January 29, 2014

ml-304: Gradient Descent and Learning Rate

Hi. In the last post, we learnt about the "gradient descent" algorithm that is used to minimize our cost function "J(Θ0, Θ1)". Gradient descent algorithm was defined as:

repeat until convergence {
  Θj = Θj - α δ/δΘj J(Θ0, Θ1) (for j = 0, 1)
}

where,

  • α: is called the "learning rate"
  • δ/δΘj J(Θ0, Θ1): is the partial derivative of the cost function (J(Θ0, Θ1)) with respect to Θj

Today we will try to understand the working of the gradient descent algorithm itself. We will also learn about the role of the learning rate "α". Let us start by understanding a single step of the algorithm, viz

Θj = Θj - α δ/δΘj J(Θ0, Θ1) (for j = 0, 1)

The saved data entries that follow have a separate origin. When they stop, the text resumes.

-- pv_equiv track=rewrite | github.com/shao3d/Experts_panel | backend/src/utils/entities_converter.py | _convert_entity_to_markdown
-- ===== SOURCE A (Python) =====
-- from typing import List, Dict, Any, Union, Optional
--
-- def _convert_entity_to_markdown(entity_type: str, text: str, entity: Dict[str, Any]) -> str:
--     """
--     Convert a single JSON entity to markdown.
--
--     Args:
--         entity_type: Type of entity (text_link, bold, italic, etc.)
--         text: Text content of the entity
--         entity: Full entity dict (may contain additional fields like href)
--
--     Returns:
--         Markdown-formatted text
--     """
--     if entity_type == 'plain':
--         return text
--
--     elif entity_type == 'text_link':
--         # [text](href)
--         href = entity.get('href', '')
--         return f'[{text}]({href})'
--
--     elif entity_type == 'link':
--         # Plain URL - return as-is (ReactMarkdown will autolink)
--         return text
--
--     elif entity_type == 'bold':
--         # **text**
--         return f'**{text}**'
--
--     elif entity_type == 'italic':
--         # *text*
--         return f'*{text}*'
--
--     elif entity_type == 'code':
--         # `text`
--         return f'`{text}`'
--
--     elif entity_type == 'pre':
--         # ```text```
--         return f'```\n{text}\n```'
--
--     elif entity_type == 'strikethrough':
--         # ~~text~~
--         return f'~~{text}~~'
--
--     elif entity_type == 'underline':
--         # Markdown doesn't have standard underline, use HTML or just text
--         return f'<u>{text}</u>'
--
--     elif entity_type == 'blockquote':
--         # > text
--         # Handle multiline blockquotes
--         lines = text.split('\n')
--         return '\n'.join(f'> {line}' for line in lines)
--
--     elif entity_type == 'mention':
--         # @username - keep as-is
--         return text
--
--     elif entity_type == 'hashtag':
--         # #tag - keep as-is
--         return text
--
--     elif entity_type == 'email':
--         # email@example.com - ReactMarkdown will autolink
--         return text
--
--     elif entity_type == 'spoiler':
--         # Spoiler - markdown doesn't have standard spoiler, use text
--         # (could use ||text|| for Discord-style, but not standard markdown)
--         return text
--
--     elif entity_type == 'custom_emoji':
--         # Custom emoji - just return text representation
--         return text
--
--     else:
--         # Unknown entity type - return text as-is
--         return text
-- ===== SOURCE B (Python) =====
-- # Dispatch through a table of renderer functions instead of an if/elif chain;
-- # the multiline blockquote is built recursively with str.partition instead of
-- # split/join.
--
-- def _quote(s):
--     # recursively quote line by line: '> ' + first line, then the rest
--     head, sep, rest = s.partition('\n')
--     if sep:
--         return '> ' + head + '\n' + _quote(rest)
--     return '> ' + head
--
-- _RENDER = {
--     'text_link': lambda text, entity: '[' + text + '](' + entity.get('href', '') + ')',
--     'bold': lambda text, entity: '**' + text + '**',
--     'italic': lambda text, entity: '*' + text + '*',
--     'code': lambda text, entity: '`' + text + '`',
--     'pre': lambda text, entity: '```\n' + text + '\n```',
--     'strikethrough': lambda text, entity: '~~' + text + '~~',
--     'underline': lambda text, entity: '<u>' + text + '</u>',
--     'blockquote': lambda text, entity: _quote(text),
-- }
--
-- def _convert_entity_to_markdown(entity_type, text, entity):
--     return _RENDER.get(entity_type, lambda text, entity: text)(text, entity)
-- ===== Notes on version B (the rewrite author's own statement) =====
-- stated objective: alternative
-- what changed: Replaced the 16-branch if/elif equality chain by a single lookup in a table of renderer closures applied to (text, entity), with all pass-through types collapsing into the lookup's default renderer, and the blockquote rebuilt recursively via str.partition instead of split/map/join.
import Mathlib
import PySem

As we have mentioned above, the term "δ/δΘj J(Θ0, Θ1)" is the partial derivative of the cost function (J(Θ0, Θ1)) with respect to Θj. The partial derivative of a function defines the "slope" of that function at a given point. That is, in this case, this term defines the slope of our cost function at a given point.

![]()

We also know, from this post, that the term Θ defines the slope of our hypothesis function "h(x)". So in a single step of the gradient descent algorithm, we are trying to change the slope Θ by a small amount (given by α times the slope of J).

![]()

How "small" is the change, is what is determined by the learning rate "α". If "α" is too small, then the changes will be very small and our gradient descent implementation will take a long time to converge (see the green points in the graph below). Whereas if "α" is too large, then gradient descent will take very big steps, and it is even possible for it to overshoot the minimum value and even diverge. But if "α" is just right (see red points in graph), then the implementation will take just the right steps and converge soon to the local minimum.

![]()

As such, the gradient descent algorithm can be used to find any minima (local or global). But because we have defined our cost function in such a way, that it is always convex and always has a global minima, our gradient descent implementation will always find the global minima!